Women’s writings on the subject of pregnancy and infant loss paints a far different picture than we might expect. A poem published in Godey’s in 1874 gives voice to a mother’s feelings after experiencing the death of her infant:

Oh, selfish mother-love! To dare,

To grudge God’s angels though aware

That he in mercy call them home—

Their little feet to never roam

In paths of sorrow or of sin,

But safe, in his loving arms within![1]

The sentiments are not far removed from some common contemporary women’s experiences of pregnancy and infant loss in religious communities who lament the loss of a child called back “home,” while simultaneously expressing the “selfishness” of the mother’s desire to

keep her child with her on earth. Anthony Comstock, the historical boogeyman of the reproductive rights movement, echoes a similar sentiment in mourning the neonatal loss of his daughter, writing in his diary of her death a few hours after her birth, “The Lord’s will be done.  Oh for grace to say it and live it!”[2]
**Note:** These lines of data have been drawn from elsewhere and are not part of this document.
-- pv_equiv track=rewrite | github.com/jki14/competitive-programming | 2020/withgoogle.com/kickstart/round-c/proa.py | solution
-- ===== SOURCE A (Python) =====
-- def solution(a, m):
--     foo, bar = 0, m
--     for e in a:
--         if bar == e:
--             bar -= 1
--             if bar == 0:
--                 foo += 1
--             else:
--                 continue
--         elif m == e:
--             bar = m - 1
--             continue
--         bar = m
--     return foo
-- ===== SOURCE B (Python) =====
-- def solution(a, m):
--     if m <= 0 or m > len(a):
--         return 0
--     target = list(range(m, 0, -1))
--     return sum(1 for i in range(len(a) - m + 1) if a[i:i+m] == target)
-- ===== Notes on version B (the rewrite author's own statement) =====
-- stated objective: simpler
-- what changed: A's single-pass matching automaton (state machine tracking the next expected value) is replaced by building the target pattern list(range(m,0,-1)) once and counting the windows a[i:i+m] equal to it.
import Mathlib
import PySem

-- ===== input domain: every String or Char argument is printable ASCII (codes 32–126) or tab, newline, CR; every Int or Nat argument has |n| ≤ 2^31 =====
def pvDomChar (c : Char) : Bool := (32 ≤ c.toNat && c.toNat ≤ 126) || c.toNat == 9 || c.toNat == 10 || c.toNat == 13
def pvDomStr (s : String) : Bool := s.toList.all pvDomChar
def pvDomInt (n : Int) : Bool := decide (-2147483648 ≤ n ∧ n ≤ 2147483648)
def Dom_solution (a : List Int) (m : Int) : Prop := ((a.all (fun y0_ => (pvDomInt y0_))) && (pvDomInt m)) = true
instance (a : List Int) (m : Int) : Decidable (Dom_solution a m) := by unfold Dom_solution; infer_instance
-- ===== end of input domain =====

-- B replaces A's one-pass matching automaton with build-the-target-once and compare each
-- window a[i:i+m] against it (objective: alternative/simpler to read; no speed claim).

-- ===== PORT A =====
-- one iteration of A's for-loop over state (foo, bar)
def stepA (m : Int) : Int × Int → Int → Int × Int
  | (foo, bar), e =>
    if bar = e then
      (if bar - 1 = 0 then (foo + 1, m) else (foo, bar - 1))
    else if m = e then (foo, m - 1)
    else (foo, m)

def solution (a : List Int) (m : Int) : Int :=
  (a.foldl (stepA m) (0, m)).1

-- ===== PORT B =====
def solution_alt (a : List Int) (m : Int) : Int :=
  if m ≤ 0 ∨ (a.length : Int) < m then 0
  else
    let target := PySem.List.pyRange m 0 (-1)
    (PySem.List.pyRange 0 ((a.length : Int) - m + 1) 1).foldl
      (fun c i => if PySem.List.slice a (some i) (some (i + m)) = target then c + 1 else c) 0

-- ===== PRECONDITION & SPEC =====
def Spec_solution (a : List Int) (m : Int) (out : Int) : Prop := out = solution_alt a m
instance (a : List Int) (m : Int) (out : Int) : Decidable (Spec_solution a m out) := by unfold Spec_solution; infer_instance

-- ===== CLAIM (what is proved, stated in full; the proofs are below) =====
def Claim_equal_solution : Prop := ∀ (a : List Int) (m : Int), Dom_solution a m → Spec_solution a m (solution a m)

-- ===== LEMMAS AND PROOFS =====

-- the pattern [m, m-1, ..., 1]
def descN : Nat → List Int
  | 0 => []
  | k + 1 => ((k : Int) + 1) :: descN k

-- window count, by left recursion: a match starting at 0 plus the matches in the tail
def W (m : Nat) : List Int → Int
  | [] => 0
  | e :: r => (if (e :: r).take m = descN m then 1 else 0) + W m r

lemma descN_length (k : Nat) : (descN k).length = k := by
  induction k with
  | zero => rfl
  | succ k ih => simp [descN, ih]

lemma descN_succ (k : Nat) : descN (k + 1) = ((k : Int) + 1) :: descN k := rfl

lemma take_cons_descN (m : Nat) (hm : 1 ≤ m) (e : Int) (r : List Int) :
    (e :: r).take m = descN m ↔ e = (m : Int) ∧ r.take (m - 1) = descN (m - 1) := by
  obtain ⟨k, rfl⟩ : ∃ k, m = k + 1 := ⟨m - 1, by omega⟩
  rw [descN_succ, List.take_succ_cons, Nat.add_sub_cancel, List.cons_eq_cons]
  constructor
  · rintro ⟨h1, h2⟩; refine ⟨?_, h2⟩; rw [h1]; push_cast; ring
  · rintro ⟨h1, h2⟩; refine ⟨?_, h2⟩; rw [h1]; push_cast; ring

lemma take_short_ne_descN (m : Nat) (a : List Int) (h : a.length < m) :
    a.take m ≠ descN m := by
  intro hc
  have := congrArg List.length hc
  rw [List.length_take, descN_length] at this
  omega

lemma W_short (m : Nat) : ∀ a : List Int, a.length < m → W m a = 0 := by
  intro a
  induction a with
  | nil => intro _; rfl
  | cons e r ih =>
    intro h
    rw [List.length_cons] at h
    simp only [W]
    rw [if_neg (take_short_ne_descN m (e :: r) (by rw [List.length_cons]; omega))]
    rw [ih (by omega)]
    ring

-- count-into-accumulator fold = countP
lemma foldl_count (p : Int → Prop) [DecidablePred p] :
    ∀ (l : List Int) (c : Int),
      l.foldl (fun c i => if p i then c + 1 else c) c
        = c + ((l.countP (fun i => decide (p i))) : Int) := by
  intro l
  induction l with
  | nil => intro c; simp
  | cons x l ih =>
    intro c
    rw [List.foldl_cons, List.countP_cons]
    by_cases hx : p x
    · rw [if_pos hx, ih]
      simp [hx]
      omega
    · rw [if_neg hx, ih]
      simp [hx]

-- window count over an index range = W
lemma count_windows (m : Nat) (hm : 1 ≤ m) :
    ∀ a : List Int,
      (((List.range (a.length + 1 - m)).countP
          (fun k => decide ((a.drop k).take m = descN m))) : Int) = W m a := by
  intro a
  induction a with
  | nil =>
    have h0 : (([] : List Int).length + 1 - m) = 0 := by simp; omega
    rw [h0]
    simp [W]
  | cons e r ih =>
    by_cases hlen : m ≤ r.length + 1
    · have hn : (e :: r).length + 1 - m = (r.length + 1 - m) + 1 := by
        rw [List.length_cons]; omega
      rw [hn, List.range_succ_eq_map, List.countP_cons, List.countP_map]
      have hcomp :
          ((fun k => decide (((e :: r).drop k).take m = descN m)) ∘ Nat.succ)
            = fun k => decide ((r.drop k).take m = descN m) := by
        funext k; simp
      rw [hcomp]
      simp only [List.drop_zero, W]
      push_cast
      rw [ih]
      by_cases h : (e :: r).take m = descN m
      · rw [if_pos h]; simp [h]; ring
      · rw [if_neg h]; simp [h]
    · have hn : (e :: r).length + 1 - m = 0 := by rw [List.length_cons]; omega
      rw [hn]
      simp only [List.range_zero, List.countP_nil, W]
      rw [if_neg (take_short_ne_descN m (e :: r) (by rw [List.length_cons]; omega))]
      rw [W_short m r (by omega)]
      simp

-- the automaton invariant: from state bar (1 ≤ bar ≤ m) the produced count is the possible
-- completion of the in-progress partial match plus all window matches of the rest
lemma keyA (m : Nat) (hm : 1 ≤ m) :
    ∀ (a : List Int) (bar : Nat), 1 ≤ bar → bar ≤ m → ∀ foo : Int,
      (a.foldl (stepA (m : Int)) (foo, (bar : Int))).1
        = foo + (if bar < m ∧ a.take bar = descN bar then 1 else 0) + W m a := by
  intro a
  induction a with
  | nil =>
    intro bar h1 h2 foo
    have hd : descN bar ≠ [] := by
      obtain ⟨k, rfl⟩ : ∃ k, bar = k + 1 := ⟨bar - 1, by omega⟩
      simp [descN_succ]
    simp only [List.foldl_nil, W, List.take_nil]
    rw [if_neg (show ¬ (bar < m ∧ [] = descN bar) by rintro ⟨-, h⟩; exact hd h.symm)]
    ring
  | cons e r ih =>
    intro bar h1 h2 foo
    rw [List.foldl_cons]
    by_cases he : (bar : Int) = e
    · by_cases hb1 : bar = 1
      · subst hb1
        have hstep : stepA (m : Int) (foo, ((1 : Nat) : Int)) e = (foo + 1, (m : Int)) := by
          simp only [stepA]
          rw [if_pos he]
          norm_num
        rw [hstep]
        have hIH := ih m hm le_rfl (foo + 1)
        rw [if_neg (show ¬ (m < m ∧ List.take m r = descN m) from
              fun h => absurd h.1 (lt_irrefl m))] at hIH
        rw [hIH]
        have ht : (e :: r).take 1 = descN 1 := by
          rw [List.take_succ_cons, List.take_zero]
          simp [descN, ← he]
        by_cases hmm : m = 1
        · subst hmm
          simp only [W]
          rw [if_pos ht,
              if_neg (show ¬ ((1 : Nat) < 1 ∧ (e :: r).take 1 = descN 1) from
                fun h => absurd h.1 (lt_irrefl 1))]
          ring
        · have hne : (e :: r).take m ≠ descN m := by
            intro hc
            rcases (take_cons_descN m hm e r).mp hc with ⟨hc1, -⟩
            rw [← he] at hc1
            have : (1 : Nat) = m := by exact_mod_cast hc1
            omega
          simp only [W]
          rw [if_neg hne,
              if_pos (show (1 : Nat) < m ∧ (e :: r).take 1 = descN 1 from ⟨by omega, ht⟩)]
          ring
      · -- 2 ≤ bar and e = bar: advance the partial match
        have hb2 : 2 ≤ bar := by omega
        have hstep : stepA (m : Int) (foo, (bar : Int)) e = (foo, ((bar - 1 : Nat) : Int)) := by
          simp only [stepA]
          rw [if_pos he, if_neg (show ¬ ((bar : Int) - 1 = 0) by omega)]
          congr 1
          omega
        rw [hstep, ih (bar - 1) (by omega) (by omega) foo]
        have hfirst : ((e :: r).take bar = descN bar) ↔ (r.take (bar - 1) = descN (bar - 1)) := by
          rw [take_cons_descN bar h1 e r]
          constructor
          · rintro ⟨-, h⟩; exact h
          · intro h; exact ⟨he.symm, h⟩
        by_cases hbm : bar < m
        · have hne : (e :: r).take m ≠ descN m := by
            intro hc
            rcases (take_cons_descN m hm e r).mp hc with ⟨hc1, -⟩
            rw [← he] at hc1
            have : bar = m := by exact_mod_cast hc1
            omega
          simp only [W]
          rw [if_neg hne]
          by_cases hr : r.take (bar - 1) = descN (bar - 1)
          · rw [if_pos (show bar - 1 < m ∧ r.take (bar - 1) = descN (bar - 1) from
                  ⟨by omega, hr⟩),
                if_pos (show bar < m ∧ (e :: r).take bar = descN bar from
                  ⟨hbm, hfirst.mpr hr⟩)]
            ring
          · rw [if_neg (show ¬ (bar - 1 < m ∧ r.take (bar - 1) = descN (bar - 1)) from
                  fun h => hr h.2),
                if_neg (show ¬ (bar < m ∧ (e :: r).take bar = descN bar) from
                  fun h => hr (hfirst.mp h.2))]
            ring
        · have hbm' : bar = m := by omega
          subst hbm'
          simp only [W]
          by_cases hr : r.take (bar - 1) = descN (bar - 1)
          · rw [if_pos (show bar - 1 < bar ∧ r.take (bar - 1) = descN (bar - 1) from
                  ⟨by omega, hr⟩),
                if_neg (show ¬ (bar < bar ∧ (e :: r).take bar = descN bar) from
                  fun h => absurd h.1 (lt_irrefl bar)),
                if_pos (hfirst.mpr hr)]
            ring
          · rw [if_neg (show ¬ (bar - 1 < bar ∧ r.take (bar - 1) = descN (bar - 1)) from
                  fun h => hr h.2),
                if_neg (show ¬ (bar < bar ∧ (e :: r).take bar = descN bar) from
                  fun h => absurd h.1 (lt_irrefl bar)),
                if_neg (show ¬ ((e :: r).take bar = descN bar) from fun h => hr (hfirst.mp h))]
            ring
    · by_cases hme : (m : Int) = e
      · -- mismatch but e = m: restart with one element already matched
        have hbm : bar < m := by
          rcases lt_or_eq_of_le h2 with h | h
          · exact h
          · exfalso; apply he; rw [h]; exact hme
        have hm2 : 2 ≤ m := by omega
        have hstep : stepA (m : Int) (foo, (bar : Int)) e = (foo, ((m - 1 : Nat) : Int)) := by
          simp only [stepA]
          rw [if_neg he, if_pos hme]
          congr 1
          omega
        rw [hstep, ih (m - 1) (by omega) (by omega) foo]
        have hfirst : ¬ ((e :: r).take bar = descN bar) := by
          intro hc
          rcases (take_cons_descN bar h1 e r).mp hc with ⟨hc1, -⟩
          exact he hc1.symm
        have hsecond : ((e :: r).take m = descN m) ↔ (r.take (m - 1) = descN (m - 1)) := by
          rw [take_cons_descN m hm e r]
          constructor
          · rintro ⟨-, h⟩; exact h
          · intro h; exact ⟨hme.symm, h⟩
        simp only [W]
        by_cases hr : r.take (m - 1) = descN (m - 1)
        · rw [if_pos (show m - 1 < m ∧ r.take (m - 1) = descN (m - 1) from ⟨by omega, hr⟩),
              if_neg (show ¬ (bar < m ∧ (e :: r).take bar = descN bar) from
                fun h => hfirst h.2),
              if_pos (hsecond.mpr hr)]
          ring
        · rw [if_neg (show ¬ (m - 1 < m ∧ r.take (m - 1) = descN (m - 1)) from
                fun h => hr h.2),
              if_neg (show ¬ (bar < m ∧ (e :: r).take bar = descN bar) from
                fun h => hfirst h.2),
              if_neg (show ¬ ((e :: r).take m = descN m) from fun h => hr (hsecond.mp h))]
          ring
      · -- full restart
        have hstep : stepA (m : Int) (foo, (bar : Int)) e = (foo, (m : Int)) := by
          simp only [stepA]
          rw [if_neg he, if_neg hme]
        rw [hstep, ih m hm le_rfl foo]
        have hfirst : ¬ ((e :: r).take bar = descN bar) := by
          intro hc
          rcases (take_cons_descN bar h1 e r).mp hc with ⟨hc1, -⟩
          exact he hc1.symm
        have hsecond : ¬ ((e :: r).take m = descN m) := by
          intro hc
          rcases (take_cons_descN m hm e r).mp hc with ⟨hc1, -⟩
          exact hme hc1.symm
        simp only [W]
        rw [if_neg (show ¬ (m < m ∧ List.take m r = descN m) from
              fun h => absurd h.1 (lt_irrefl m)),
            if_neg hsecond,
            if_neg (show ¬ (bar < m ∧ (e :: r).take bar = descN bar) from
              fun h => hfirst h.2)]
        ring

-- m ≤ 0: the state never reaches 1, so the counter stays at foo
lemma keyNeg (m : Int) (hm : m ≤ 0) :
    ∀ (a : List Int) (bar : Int), bar ≤ 0 → ∀ foo : Int,
      (a.foldl (stepA m) (foo, bar)).1 = foo := by
  intro a
  induction a with
  | nil => intro bar _ foo; rfl
  | cons e r ih =>
    intro bar hbar foo
    rw [List.foldl_cons]
    by_cases he : bar = e
    · have hstep : stepA m (foo, bar) e = (foo, bar - 1) := by
        simp only [stepA]
        rw [if_pos he, if_neg (by omega)]
      rw [hstep]
      exact ih (bar - 1) (by omega) foo
    · by_cases hme : m = e
      · have hstep : stepA m (foo, bar) e = (foo, m - 1) := by
          simp only [stepA]
          rw [if_neg he, if_pos hme]
        rw [hstep]
        exact ih (m - 1) (by omega) foo
      · have hstep : stepA m (foo, bar) e = (foo, m) := by
          simp only [stepA]
          rw [if_neg he, if_neg hme]
        rw [hstep]
        exact ih m hm foo

lemma descN_eq_pyRange (k : Nat) : PySem.List.pyRange (k : Int) 0 (-1) = descN k := by
  induction k with
  | zero => simp [PySem.List.pyRange_neg_one_eq_nil, descN]
  | succ k ih =>
    have hcast : (((k + 1 : Nat)) : Int) = (k : Int) + 1 := by push_cast; ring
    rw [hcast, PySem.List.pyRange_neg_one_cons (by omega),
        show (k : Int) + 1 - 1 = (k : Int) from by ring, ih, descN_succ]

lemma solution_alt_eq_W (a : List Int) (m : Nat) (hm : 1 ≤ m) :
    solution_alt a (m : Int) = W m a := by
  unfold solution_alt
  by_cases hlen : (a.length : Int) < (m : Int)
  · rw [if_pos (Or.inr hlen), W_short m a (by exact_mod_cast hlen)]
  · rw [if_neg (by omega)]
    simp only
    rw [descN_eq_pyRange m,
        foldl_count (fun i => PySem.List.slice a (some i) (some (i + (m : Int))) = descN m),
        PySem.List.pyRange_one, List.countP_map]
    have harith : (((a.length : Int) - (m : Int) + 1) - 0).toNat = a.length + 1 - m := by omega
    rw [harith]
    have hcomp :
        ((fun i => decide (PySem.List.slice a (some i) (some (i + (m : Int))) = descN m))
            ∘ (fun k : Nat => (0 : Int) + (k : Int)))
          = fun k : Nat => decide ((a.drop k).take m = descN m) := by
      funext k
      simp only [Function.comp_apply, zero_add]
      rw [PySem.List.slice_natCast_add]
    rw [hcomp, count_windows m hm a]
    ring

-- ===== VERDICT (by name: the statement is the Claim_ definition above) =====
theorem solution_spec : Claim_equal_solution := by
  intro a m _
  unfold Spec_solution
  by_cases hm : m ≤ 0
  · rw [show solution a m = 0 from keyNeg m hm a m hm 0]
    simp [solution_alt, hm]
  · obtain ⟨k, rfl⟩ : ∃ k : Nat, m = (k : Int) :=
      ⟨m.toNat, (Int.toNat_of_nonneg (by omega)).symm⟩
    have hk : 1 ≤ k := by omega
    unfold solution
    rw [keyA k hk a k hk le_rfl 0]
    rw [solution_alt_eq_W a k hk]
    rw [if_neg (by rintro ⟨hc, -⟩; exact absurd hc (lt_irrefl k))]
    ring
“The Empty Cradle” 1847. Courtesy of University of South Carolina
“The Empty Cradle” 1847.
University of South Carolina

These expressions of grief aren’t limited to infant loss. Although much of the critical discussion of miscarriage and stillbirth in the nineteenth century focuses on the “silence” or the “hazard” of these losses, evidence from the personal writings of nineteenth-century women indicates that these events were often acknowledged as loss. Furthermore, as Margaret Marsh and Wanda Ronner show in their work on the history of infertility in America, women even mourned their status as infertile, or “barren,” often while experiencing multiple pregnancy losses.[3] The writer and activist Lydia Maria Child, who remained childless throughout her life, wrote a letter to a friend congratulating her on the news of her friend’s pregnancy, but also commented on her own disappointment and grief stemming from her inability to have a child and on the emptiness that she felt as a result: “I never felt so forcibly as within the last year, that to a childless wife, ‘life is almost untenanted.”[4] The Civil War diarist Mary Chestnut was reportedly “despondent” over her pregnancy losses and inability to bear a living child, and wrote, “God help me, no good have I done—to myself or any one else.”[5]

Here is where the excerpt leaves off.